Here, I have combined the separate blogs, news and twitter texts into a single object, then created a ‘Corpus’ object, and extracted all the 1, 2, and 3- word chains. Note that I have excluded any punctuation from the analysis.
# convert data to a corpora
alldata <- c(dblogs,dnews,dtwitter)
library(quanteda)
corp <- corpus(alldata)
# extract all 1-grams and calculate the frequency of occurence
dfm_1gram <- dfm(corp, ngrams=1, remove_punct = TRUE)
freq_1gram <- sort(colSums(dfm_1gram), decreasing=TRUE)
# extract all 2-grams and calculate the frequency of occurence
dfm_2gram <- dfm(corp, ngrams=2, remove_punct = TRUE)
freq_2gram <- sort(colSums(dfm_2gram), decreasing=TRUE)
# extract all 3-grams and calculate the frequency of occurence
dfm_3gram <- dfm(corp, ngrams=3, remove_punct = TRUE)
freq_3gram <- sort(colSums(dfm_3gram), decreasing=TRUE)
With the ngrams created, I have produced below a graph of the ten most frequently occuring examples for each ngram.
barplot(freq_1gram[1:10],horiz=TRUE,main="Frequency of 1-grams in Corpora",xlab="Frequency of occurence",las=1)
barplot(freq_2gram[1:10],horiz=TRUE,main="Frequency of 2-grams in Corpora",xlab="Frequency of occurence",las=1)
par(mar=c(5,8,4,1)+.1)
barplot(freq_3gram[1:10],horiz=TRUE,main="Frequency of 3-grams in Corpora",xlab="Frequency of occurence",las=1)
It’s clear that several chains of words are more common than others. The most frequently occuring word (or 1-gram) in the dataset is “the”. The most frequently occuring chain of two words (or 2-gram) is “of_the”. The most frequently occuring chain of three words (or 3-gram) is “thanks_for_the”.

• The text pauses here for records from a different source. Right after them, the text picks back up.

-- pv_equiv track=rewrite | github.com/dkatina/Data-Structures-and-Algos | time_complexity.py | double_split
-- ===== SOURCE A (Python) =====
-- def double_split(alist): #Stacked for loops/ linear operations have a negligible effect on time complexity
--
--     evens =[]
--     odds = []
--
--     for num in alist:
--         if num%2 == 0:
--             evens.append(num*2)
--
--     for num in alist:
--         if num%2 == 1:
--             odds.append(num*2)
--
--     return (evens, odds)
-- ===== SOURCE B (Python) =====
-- def double_split(alist):
--     evens = []
--     odds = []
--     for num in alist:
--         (evens if num % 2 == 0 else odds).append(num * 2)
--     return (evens, odds)
-- ===== Notes on version B (the rewrite author's own statement) =====
-- stated objective: simpler
-- what changed: Replaces A's two sequential scans over the list with a single pass that maintains both result lists at once, selecting the target list by parity (one traversal instead of two).
import Mathlib
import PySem

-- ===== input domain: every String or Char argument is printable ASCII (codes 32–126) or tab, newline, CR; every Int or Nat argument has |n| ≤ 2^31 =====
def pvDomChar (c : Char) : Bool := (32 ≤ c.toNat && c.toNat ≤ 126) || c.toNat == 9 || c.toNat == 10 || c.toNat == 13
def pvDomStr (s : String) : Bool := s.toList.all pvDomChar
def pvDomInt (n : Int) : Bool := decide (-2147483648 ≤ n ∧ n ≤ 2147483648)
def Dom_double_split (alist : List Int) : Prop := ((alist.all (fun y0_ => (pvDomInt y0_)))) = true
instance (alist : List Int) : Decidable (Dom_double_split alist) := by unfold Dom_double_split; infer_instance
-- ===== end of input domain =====

-- ===== PORT A =====
-- A: two sequential scans, each appending num*2 on its parity test
def double_split (alist : List Int) : List Int × List Int :=
  let evens := alist.foldl (fun acc num => if PySem.Int.mod num 2 = 0 then acc ++ [num * 2] else acc) []
  let odds := alist.foldl (fun acc num => if PySem.Int.mod num 2 = 1 then acc ++ [num * 2] else acc) []
  (evens, odds)

-- ===== PORT B =====
-- B (one honest line): one pass maintaining both lists; simpler single loop, same output
def double_split_alt (alist : List Int) : List Int × List Int :=
  alist.foldl (fun p num =>
    if PySem.Int.mod num 2 = 0 then (p.1 ++ [num * 2], p.2) else (p.1, p.2 ++ [num * 2]))
    ([], [])

-- ===== PRECONDITION & SPEC =====
def Spec_double_split (alist : List Int) (out : List Int × List Int) : Prop := out = double_split_alt alist
instance (alist : List Int) (out : List Int × List Int) : Decidable (Spec_double_split alist out) := by unfold Spec_double_split; infer_instance

-- ===== CLAIM (what is proved, stated in full; the proofs are below) =====
def Claim_equal_double_split : Prop := ∀ (alist : List Int), Dom_double_split alist → Spec_double_split alist (double_split alist)

-- ===== LEMMAS AND PROOFS =====

-- ===== VERDICT (by name: the statement is the Claim_ definition above) =====
theorem pv_fold_pair (l : List Int) (e o : List Int) :
    l.foldl (fun p num =>
      if PySem.Int.mod num 2 = 0 then (p.1 ++ [num * 2], p.2) else (p.1, p.2 ++ [num * 2])) (e, o)
    = (l.foldl (fun acc num => if PySem.Int.mod num 2 = 0 then acc ++ [num * 2] else acc) e,
       l.foldl (fun acc num => if PySem.Int.mod num 2 = 1 then acc ++ [num * 2] else acc) o) := by
  induction l generalizing e o with
  | nil => rfl
  | cons n t ih =>
    rcases PySem.Int.mod_two_eq n with h | h
    · have h1 : ¬ (PySem.Int.mod n 2 = 1) := by rw [h]; norm_num
      rw [List.foldl_cons, List.foldl_cons, List.foldl_cons,
        if_pos h, if_pos h, if_neg h1, ih]
    · have h0 : ¬ (PySem.Int.mod n 2 = 0) := by rw [h]; norm_num
      rw [List.foldl_cons, List.foldl_cons, List.foldl_cons,
        if_neg h0, if_neg h0, if_pos h, ih]

theorem double_split_spec : Claim_equal_double_split := by
  intro alist _
  unfold Spec_double_split double_split double_split_alt
  rw [pv_fold_pair]
-- ===== PORT B =====
-- the `while i < len(times) and times[i] <= k: i += 1` loop of Source B;
-- the index read is guarded, so `times[i]` is `(times[i]?).getD 0` exactly
def pvAdv (ts : List Int) (k : Int) (i : Nat) : Nat :=
  if h : i < ts.length ∧ (ts[i]?).getD 0 ≤ k then pvAdv ts k (i + 1) else i
termination_by ts.length - i
decreasing_by omega

def distributeOfExcTime_alt (excTimeList : List Int) : List (String × Int) :=
  match PySem.List.max? excTimeList (fun x => x) with
  | none => []  -- max([]) raises ValueError; excluded by Pre_
  | some mx =>
    -- int(max/10): float division then int() truncates toward zero; exact as integer
    -- truncating division for |max| ≤ 2^31
    let m := PySem.Int.truncdiv mx 10 * 10 + 5
    let times := PySem.List.sorted excTimeList (fun x => x) false
    let r := (PySem.List.pyRange 5 m 5).foldl
      (fun (p : List (String × Int) × Nat) k =>
        let i := pvAdv times k p.2
        (p.1 ++ [(PySem.Int.toStr k, (i : Int))], i)) ([], 0)
    r.1

-- ===== PRECONDITION & SPEC =====
-- Pre_ excludes only the empty list, on which A raises ValueError (max of empty sequence).
def Pre_distributeOfExcTime (excTimeList : List Int) : Prop := excTimeList ≠ []
instance (excTimeList : List Int) : Decidable (Pre_distributeOfExcTime excTimeList) := by
  unfold Pre_distributeOfExcTime; infer_instance

def pvWitness_distributeOfExcTime : List Int := [17, 3, 12]

def Spec_distributeOfExcTime (excTimeList : List Int) (out : List (String × Int)) : Prop :=
  out = distributeOfExcTime_alt excTimeList
instance (excTimeList : List Int) (out : List (String × Int)) : Decidable (Spec_distributeOfExcTime excTimeList out) := by
  unfold Spec_distributeOfExcTime; infer_instance

-- ===== CLAIM (what is proved, stated in full; the proofs are below) =====
def Claim_equal_distributeOfExcTime : Prop := ∀ (excTimeList : List Int), Dom_distributeOfExcTime excTimeList → Pre_distributeOfExcTime excTimeList → Spec_distributeOfExcTime excTimeList (distributeOfExcTime excTimeList)

-- ===== LEMMAS AND PROOFS =====

-- ---- the decimal round trip: pvIntOfDecStr (str n) = n ----
theorem pv_digitChar_toNat {d : Nat} (hd : d < 10) : (Nat.digitChar d).toNat - 48 = d := by
  interval_cases d <;> decide

theorem pv_parse_toDigits (a : Nat) :
    ∀ acc, pvParseDigits (Nat.toDigits 10 a) acc = acc * 10 ^ (Nat.toDigits 10 a).length + a := by
  induction a using Nat.strong_induction_on with
  | _ a ih =>
    intro acc
    by_cases h : a < 10
    · rw [Nat.toDigits_of_lt_base h]
      simp [pvParseDigits, pv_digitChar_toNat h, Nat.mul_comm]
    · rw [Nat.toDigits_eq_if (by norm_num)]
      simp only [if_neg h]
      have hlt : a / 10 < a := Nat.div_lt_self (by omega) (by norm_num)
      have hmod : a % 10 < 10 := Nat.mod_lt _ (by norm_num)
      simp only [pvParseDigits, List.foldl_append, List.foldl_cons, List.foldl_nil,
        List.length_append, List.length_cons, List.length_nil]
      have := ih (a / 10) hlt acc
      simp only [pvParseDigits] at this
      rw [this, pv_digitChar_toNat hmod, pow_succ]
      have := Nat.div_add_mod a 10
      ring_nf
      omega

theorem pv_round (n : Int) : pvIntOfDecStr (PySem.Int.toStr n) = n := by
  unfold pvIntOfDecStr
  rw [PySem.Int.toList_toStr]
  unfold PySem.Int.toChars
  by_cases hn : n < 0
  · simp only [if_pos hn]
    have := pv_parse_toDigits n.natAbs 0
    simp only [this, zero_mul, zero_add]
    omega
  · simp only [if_neg hn]
    obtain ⟨c, rest, hc⟩ : ∃ c rest, Nat.toDigits 10 n.toNat = c :: rest := by
      cases h : Nat.toDigits 10 n.toNat with
      | nil => exact absurd h (by have := @Nat.length_toDigits_pos 10 n.toNat; intro hh; rw [hh] at this; simp at this)
      | cons c rest => exact ⟨c, rest, rfl⟩
    have hcd : c.isDigit = true :=
      Nat.isDigit_of_mem_toDigits (b:=10) (n:=n.toNat) (by norm_num) (by norm_num) (by rw [hc]; exact List.mem_cons_self)
    have hcne : c ≠ '-' := by
      intro h; rw [h] at hcd; exact absurd hcd (by decide)
    rw [hc]
    split
    · rename_i ds heq
      exact absurd (List.cons.injEq .. ▸ heq) (by simp [hcne])
    · have := pv_parse_toDigits n.toNat 0
      rw [← hc, this]
      simp
      omega
lemma items_ext (d e : PySem.Dict String (List String)) (hnd : d.keys.Nodup)
    (hk : d.keys = e.keys) (hv : ∀ t ∈ d.keys, d.get? t = e.get? t) : d.items = e.items := by
  have hne : e.keys.Nodup := hk ▸ hnd
  have hlen : d.items.length = e.items.length := by
    have := congrArg List.length hk
    simpa [PySem.Dict.keys] using this
  apply List.ext_getElem hlen
  intro i h1 h2
  have hk1 : d.items[i].1 = e.items[i].1 := by
    have h1' : i < d.keys.length := by simpa [PySem.Dict.keys] using h1
    have h2' : i < e.keys.length := by simpa [PySem.Dict.keys] using h2
    have h3 : d.keys[i] = e.keys[i] := List.getElem_of_eq hk h1'
    simpa [PySem.Dict.keys] using h3
  have hmemd : (d.items[i].1, d.items[i].2) ∈ d.items := by
    simpa using List.getElem_mem h1
  have hmeme : (e.items[i].1, e.items[i].2) ∈ e.items := by
    simpa using List.getElem_mem h2
  have hgd : d.get? d.items[i].1 = some d.items[i].2 :=
    PySem.Dict.get?_of_mem_items d hmemd hnd
  have hge : e.get? e.items[i].1 = some e.items[i].2 :=
    PySem.Dict.get?_of_mem_items e hmeme hne
  have hmemk : d.items[i].1 ∈ d.keys := by
    unfold PySem.Dict.keys
    exact List.mem_map.mpr ⟨d.items[i], List.getElem_mem h1, rfl⟩
  have hsnd : d.items[i].2 = e.items[i].2 := by
    have := hv _ hmemk
    rw [hgd, hk1, hge] at this
    exact Option.some.inj this
  have : (d.items[i].1, d.items[i].2) = (e.items[i].1, e.items[i].2) := by
    rw [hk1, hsnd]
  simpa using this

-- main equivalence
lemma main_eq (current : List (String × List String)) (additions : List String) (valid : List String) :
    apply_additions_py current additions valid = apply_additions_py_alt current additions valid := by
  rw [A_canon, B_canon]
  set cur : PySem.Dict String (List String) := PySem.Dict.ofList current with hcur
  set ps : List (String × String) := additions.filterMap (pvGuard valid) with hps
  set grouped : PySem.Dict String (List String) :=
    ps.foldl (fun d p => d.modify p.1 [] (fun cs => cs ++ [p.2])) PySem.Dict.empty with hgrouped
  have hgk : grouped.keys = PySem.Set.update ([] : List String) (ps.map Prod.fst) := by
    rw [hgrouped]
    rw [PySem.Dict.keys_foldl_modify_key ps Prod.fst [] (fun _ p => (fun cs => cs ++ [p.2])) PySem.Dict.empty]
    rw [PySem.Dict.keys_empty]
  have hgk' : grouped.keys = PySem.Set.ofList (ps.map Prod.fst) := by
    rw [hgk, PySem.Set.ofList_eq_foldl]; rfl
  have hgnd : grouped.keys.Nodup := by
    rw [hgk']; exact PySem.Set.nodup_ofList _
  have hgD : ∀ t, grouped.getD t [] = (ps.filter (fun p => p.1 == t)).map Prod.snd := by
    intro t
    rw [hgrouped, PySem.Dict.getD_foldl_modify_append, PySem.Dict.getD_empty]
    simp
  have hand : (ps.foldl (fun u p => pvUpd u p.1 p.2) cur).keys.Nodup := by
    rw [foldUpd_keys]
    exact PySem.Set.nodup_update _ _ (PySem.Dict.nodup_keys_ofList current)
  apply items_ext _ _ hand
  · rw [foldUpd_keys, foldMerge_keys]
    have : grouped.items.map Prod.fst = grouped.keys := rfl
    rw [this, hgk', update_ofList]
  · intro t hmem
    have hAc : (ps.foldl (fun u p => pvUpd u p.1 p.2) cur).contains t = true := by
      rw [PySem.Dict.contains_iff_mem_keys]; exact hmem
    have hBc : (grouped.items.foldl pvMerge cur).contains t = true := by
      rw [PySem.Dict.contains_iff_mem_keys, foldMerge_keys]
      rw [foldUpd_keys] at hmem
      have : grouped.items.map Prod.fst = grouped.keys := rfl
      rw [this, hgk', update_ofList]
      exact hmem
    rw [get?_eq_some_getD _ _ hAc, get?_eq_some_getD _ _ hBc]
    congr 1
    rw [foldUpd_getD]
    by_cases ht : t ∈ grouped.keys
    · have : ∃ pr ∈ grouped.items, pr.1 = t := by
        unfold PySem.Dict.keys at ht
        rcases List.mem_map.mp ht with ⟨pr, hpr, h⟩
        exact ⟨pr, hpr, h⟩
      rcases this with ⟨pr, hpr, hprt⟩
      have hitems : (t, pr.2) ∈ grouped.items := by rw [← hprt]; exact hpr
      have hval : grouped.get? t = some pr.2 :=
        PySem.Dict.get?_of_mem_items grouped hitems hgnd
      have hval' : grouped.getD t [] = pr.2 := by
        rw [PySem.Dict.getD_eq_get?_getD, hval]; rfl
      rw [foldMerge_getD_mem grouped.items cur t pr.2 hgnd hitems, ← hval', hgD t]
    · have hnot : t ∉ grouped.items.map Prod.fst := ht
      rw [foldMerge_getD_notmem grouped.items cur t hnot]
      have hfil : ps.filter (fun p => p.1 == t) = [] := by
        rw [List.filter_eq_nil_iff]
        intro p hp hpt
        apply ht
        rw [hgk', PySem.Set.mem_ofList]
        exact List.mem_map.mpr ⟨p, hp, by simpa using hpt⟩
      rw [hfil]
      rfl

-- ===== VERDICT (by name: the statement is the Claim_ definition above) =====
theorem apply_additions_py_spec : Claim_equal_apply_additions_py := by
  intro current additions valid _
  unfold Spec_apply_additions_py
  exact main_eq current additions valid
-- the two delta dicts have identical item lists
lemma items_eq (old_counts new_counts : List (String × String × Int))
    (ho : (old_counts.map pvKey).Nodup) (hn : (new_counts.map pvKey).Nodup) :
    ((PySem.List.sorted (PySem.Set.union (PySem.Set.ofList (pvToDict old_counts).keys) (pvToDict new_counts).keys) (fun k => toLex k)).foldl
      (fun deltas count_key =>
        match (pvToDict old_counts).get? count_key with
        | none => deltas.insert count_key ((pvToDict new_counts).getD count_key 0)
        | some old_count =>
          match (pvToDict new_counts).get? count_key with
          | none => deltas.insert count_key (-old_count)
          | some new_count => deltas.insert count_key (new_count - old_count)) PySem.Dict.empty).items
    = (pvMergeLoop (PySem.List.sorted old_counts (fun e => toLex (pvKey e)))
        (PySem.List.sorted new_counts (fun e => toLex (pvKey e))) PySem.Dict.empty).items := by
  -- abbreviations
  set sOld := PySem.List.sorted old_counts (fun e => toLex (pvKey e)) with hsOld
  set sNew := PySem.List.sorted new_counts (fun e => toLex (pvKey e)) with hsNew
  set U := PySem.Set.union (PySem.Set.ofList (pvToDict old_counts).keys) (pvToDict new_counts).keys with hU
  set kset := PySem.List.sorted U (fun k => toLex k) with hkset
  -- facts about the sorted key set
  have hUnd : U.Nodup := PySem.Set.nodup_union _ _ (PySem.Set.nodup_ofList _)
  have hksetperm : kset.Perm U := PySem.List.sorted_perm U _ false
  have hksetnd : kset.Nodup := hksetperm.nodup_iff.mpr hUnd
  have hksetlt : kset.Pairwise (fun a b => toLex a < toLex b) :=
    pairwise_lt_of_le_of_ne (fun k => k) kset (PySem.List.sorted_pairwise U _) hksetnd
  have hmemkset : ∀ k, k ∈ kset ↔ k ∈ old_counts.map pvKey ∨ k ∈ new_counts.map pvKey := by
    intro k
    rw [hkset, PySem.List.mem_sorted, hU, PySem.Set.mem_union, PySem.Set.mem_ofList,
      keys_pvToDict, keys_pvToDict]
  -- facts about the sorted item lists
  have hsOldperm : sOld.Perm old_counts := PySem.List.sorted_perm old_counts _ false
  have hsNewperm : sNew.Perm new_counts := PySem.List.sorted_perm new_counts _ false
  have hsOldnd : (sOld.map pvKey).Nodup := ((hsOldperm.map pvKey).nodup_iff).mpr ho
  have hsNewnd : (sNew.map pvKey).Nodup := ((hsNewperm.map pvKey).nodup_iff).mpr hn
  have hsOldlt : sOld.Pairwise (fun a b => toLex (pvKey a) < toLex (pvKey b)) :=
    pairwise_lt_of_le_of_ne pvKey sOld (PySem.List.sorted_pairwise old_counts _)
      ((nodup_map_key_iff pvKey sOld).mp hsOldnd)
  have hsNewlt : sNew.Pairwise (fun a b => toLex (pvKey a) < toLex (pvKey b)) :=
    pairwise_lt_of_le_of_ne pvKey sNew (PySem.List.sorted_pairwise new_counts _)
      ((nodup_map_key_iff pvKey sNew).mp hsNewnd)
  -- the delta lookups are permutation-invariant
  have hpvF : ∀ k, pvF sOld sNew k = pvF old_counts new_counts k := by
    intro k
    unfold pvF
    rw [find?_key_eq_of_perm old_counts sOld hsOldperm.symm ho k,
      find?_key_eq_of_perm new_counts sNew hsNewperm.symm hn k]
  -- A's fold body inserts exactly pvF old new
  have hbody : (fun (deltas : PySem.Dict (String × String) Int) count_key =>
      match (pvToDict old_counts).get? count_key with
      | none => deltas.insert count_key ((pvToDict new_counts).getD count_key 0)
      | some old_count =>
        match (pvToDict new_counts).get? count_key with
        | none => deltas.insert count_key (-old_count)
        | some new_count => deltas.insert count_key (new_count - old_count))
      = fun deltas count_key => deltas.insert count_key (pvF old_counts new_counts count_key) := by
    funext d k
    unfold pvF
    rw [get?_pvToDict, get?_pvToDict, PySem.Dict.getD_eq_get?_getD, get?_pvToDict]
    cases old_counts.find? (fun e => pvKey e == k) with
    | none => cases new_counts.find? (fun e => pvKey e == k) with
      | none => rfl
      | some n => rfl
    | some o => cases new_counts.find? (fun e => pvKey e == k) with
      | none => rfl
      | some n => rfl
  -- A's items: the key set mapped through the delta function
  have hitemsA : ∀ dA : _, dA = (kset.foldl
      (fun (deltas : PySem.Dict (String × String) Int) count_key =>
        match (pvToDict old_counts).get? count_key with
        | none => deltas.insert count_key ((pvToDict new_counts).getD count_key 0)
        | some old_count =>
          match (pvToDict new_counts).get? count_key with
          | none => deltas.insert count_key (-old_count)
          | some new_count => deltas.insert count_key (new_count - old_count)) PySem.Dict.empty).items
      → dA = kset.map (fun k => (k, pvF old_counts new_counts k)) := by
    intro dA hdA
    rw [hdA, hbody,
      PySem.Dict.items_foldl_insert_fresh kset (fun k => k) (fun k => pvF old_counts new_counts k)
        PySem.Dict.empty (fun a _ => PySem.Dict.contains_empty a) (by simpa using hksetnd)]
    rfl
  -- B's items: the pure merge list
  have hMlt : (pvM sOld sNew).Pairwise (fun p q => toLex p.1 < toLex q.1) :=
    pvM_pairwise sOld sNew hsOldlt hsNewlt
  have hMkeysnd : ((pvM sOld sNew).map Prod.fst).Nodup :=
    (nodup_map_key_iff Prod.fst (pvM sOld sNew)).mpr (hMlt.imp fun h => by simpa using ne_of_lt h)
  have hitemsB : (pvMergeLoop sOld sNew PySem.Dict.empty).items = pvM sOld sNew := by
    rw [pvMergeLoop_items sOld sNew PySem.Dict.empty
      (fun k _ => PySem.Dict.contains_empty k) hMkeysnd]
    rfl
  -- the two lists are equal: same members, both strictly key-sorted
  have hlistAlt : (kset.map (fun k => (k, pvF old_counts new_counts k))).Pairwise
      (fun p q => toLex p.1 < toLex q.1) := List.pairwise_map.mpr hksetlt
  have hlistAnd : (kset.map (fun k => (k, pvF old_counts new_counts k))).Nodup :=
    List.Pairwise.imp (fun h => fun he => absurd (he ▸ h) (lt_irrefl _)) hlistAlt
  have hMnd : (pvM sOld sNew).Nodup :=
    List.Pairwise.imp (fun h => fun he => absurd (he ▸ h) (lt_irrefl _)) hMlt
  have hmem : ∀ p, p ∈ pvM sOld sNew ↔ p ∈ kset.map (fun k => (k, pvF old_counts new_counts k)) := by
    intro p
    constructor
    · intro hp
      have hval : p.2 = pvF old_counts new_counts p.1 := by
        rw [← hpvF]
        exact pvM_val sOld sNew hsOldlt hsNewlt p hp
      have hk : p.1 ∈ kset := by
        rw [hmemkset]
        rcases (pvM_keys_mem sOld sNew p.1).mp (List.mem_map_of_mem hp) with h | h
        · exact Or.inl (((hsOldperm.map pvKey).mem_iff).mp h)
        · exact Or.inr (((hsNewperm.map pvKey).mem_iff).mp h)
      have : p = (p.1, pvF old_counts new_counts p.1) := Prod.ext rfl hval
      rw [this]
      exact List.mem_map_of_mem hk
    · intro hp
      rcases List.mem_map.mp hp with ⟨k, hk, rfl⟩
      have hkM : k ∈ (pvM sOld sNew).map Prod.fst := by
        rw [pvM_keys_mem]
        rcases (hmemkset k).mp hk with h | h
        · exact Or.inl (((hsOldperm.map pvKey).mem_iff).mpr h)
        · exact Or.inr (((hsNewperm.map pvKey).mem_iff).mpr h)
      rcases List.mem_map.mp hkM with ⟨q, hq, hqk⟩
      have hval : q.2 = pvF old_counts new_counts k := by
        rw [← hqk, ← hpvF]
        exact pvM_val sOld sNew hsOldlt hsNewlt q hq
      have : (k, pvF old_counts new_counts k) = q := by
        rw [← hval, ← hqk]
      rw [this]
      exact hq
  have hperm : (pvM sOld sNew).Perm (kset.map (fun k => (k, pvF old_counts new_counts k))) :=
    (List.perm_ext_iff_of_nodup hMnd hlistAnd).mpr hmem
  have hfinal : kset.map (fun k => (k, pvF old_counts new_counts k)) = pvM sOld sNew := by
    have h1 := PySem.List.sorted_eq_of_perm_of_pairwise_lt
      (kset.map (fun k => (k, pvF old_counts new_counts k))) (pvM sOld sNew)
      (fun p => toLex p.1) hperm hMlt
    have h2 := PySem.List.sorted_eq_of_perm_of_pairwise_lt
      (kset.map (fun k => (k, pvF old_counts new_counts k)))
      (kset.map (fun k => (k, pvF old_counts new_counts k)))
      (fun p => toLex p.1) (List.Perm.refl _) hlistAlt
    rw [← h1, h2]
  rw [hitemsA _ rfl, hitemsB, hfinal]

-- ===== VERDICT (by name: the statement is the Claim_ definition above) =====
theorem bigram_counts_deltas_spec : Claim_equal_bigram_counts_deltas := by
  intro old_counts new_counts _ hpre
  obtain ⟨ho, hn⟩ := hpre
  unfold Spec_bigram_counts_deltas bigram_counts_deltas bigram_counts_deltas_alt
  exact congrArg (List.map _) (items_eq old_counts new_counts ho hn)
theorem alt_step (a : Int) (h10 : 10 ≤ a) (hm : PySem.Int.mod a 10 = 0) :
    solve_alt a = 1 + solve_alt (PySem.Int.floordiv a 10) := by
  have hb : (0 : Int) < 10 := by norm_num
  have hq1 : (1 : Int) ≤ PySem.Int.floordiv a 10 :=
    (PySem.Int.le_floordiv_iff_mul_le hb).mpr (by omega)
  have hstrip : stripZeros a 0 = ((stripZeros (PySem.Int.floordiv a 10) 0).1,
      (stripZeros (PySem.Int.floordiv a 10) 0).2 + 1) := by
    rw [stripZeros, dif_pos ⟨hm, by omega⟩,
      strip_shift (PySem.Int.floordiv a 10).toNat _ le_rfl (0 + 1)]
    simp
  by_cases hq : PySem.Int.floordiv a 10 < 10
  · have hqm : PySem.Int.mod (PySem.Int.floordiv a 10) 10 ≠ 0 := by
      intro hc
      have := Int.le_of_dvd (show (0:Int) < PySem.Int.floordiv a 10 by omega)
        ((PySem.Int.mod_eq_zero_iff_dvd _ 10).mp hc)
      omega
    have hfix := strip_fix _ hqm
    have hR : solve_alt (PySem.Int.floordiv a 10) = 0 := by
      simp only [solve_alt]
      rw [if_pos hq]
    rw [hR]
    simp only [solve_alt]
    rw [if_neg (show ¬ a < 10 by omega), hstrip, hfix]
    split_ifs with hc
    · norm_num
    · exact absurd hq hc
  · simp only [solve_alt]
    rw [if_neg (by omega), if_neg hq, hstrip]
    split_ifs with hlt
    · ring
    · rw [scanLoop_shift _ _ _ ((stripZeros (PySem.Int.floordiv a 10) 0).2 + 1),
          scanLoop_shift _ _ _ ((stripZeros (PySem.Int.floordiv a 10) 0).2)]
      ring

theorem solve_eq_alt (a : Int) : solve a = solve_alt a := by
  induction a using solve.induct with
  | case1 a h =>
      rw [solve, dif_pos h]
      simp only [solve_alt]
      rw [if_pos h]
  | case2 a h hm ih =>
      rw [solve, dif_neg h, dif_pos hm, ih, alt_step a (by omega) hm]
  | case3 a h hm =>
      rw [solve, dif_neg h, dif_neg hm]
      have ha0 : (0 : Int) ≤ a := by omega
      have hsl : ((PySem.Str.slice? (PySem.Int.toStr a) none none (-1)).getD "").toList.map pyDigit
          = digitsB a := by
        rw [PySem.Str.slice?_none_none_neg_one]
        unfold digitsB
        simp [List.map_reverse]
      simp only [hsl]
      rw [scan_zero _ _ (digitsB_nonneg a ha0)]
      simp only [solve_alt]
      rw [if_neg h, strip_fix a hm]
      rw [scanLoop_false]
      simp [h]

-- ===== VERDICT (by name: the statement is the Claim_ definition above) =====
theorem solve_spec : Claim_equal_solve := by
  intro a _
  unfold Spec_solve
  exact solve_eq_alt a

From the analysis undertaken so far, it’s clear that there are some very strong patterns and occurences of certain words and word chains. Given the frequency with which these occur, it should be possible to estimate the probable next word in a given chain. i.e. from a chain of five consecutive words, it should be possible to predict a sixth word in the chain through an examination of 6-grams. Similarly, for predicting the fifth word following a chain of four, an examination of 5-grams would be required, and so on.
So a prediction algorithm model, embedded within a shiny app could be built using a database of n-grams. The shiny app would allow the user to input text, and then using the predictive algorithm, suggest the next word (or words) to complete the text input.
One final point to note is that building n-grams from a Corpora takes a lot of computational time, As an example, building the 1-, 2-, and 3-ngrams described in this report took over an hour of run time. This is impractical for a model so we should consider building data up from a smaller size of text, most likely by sampling from the full database.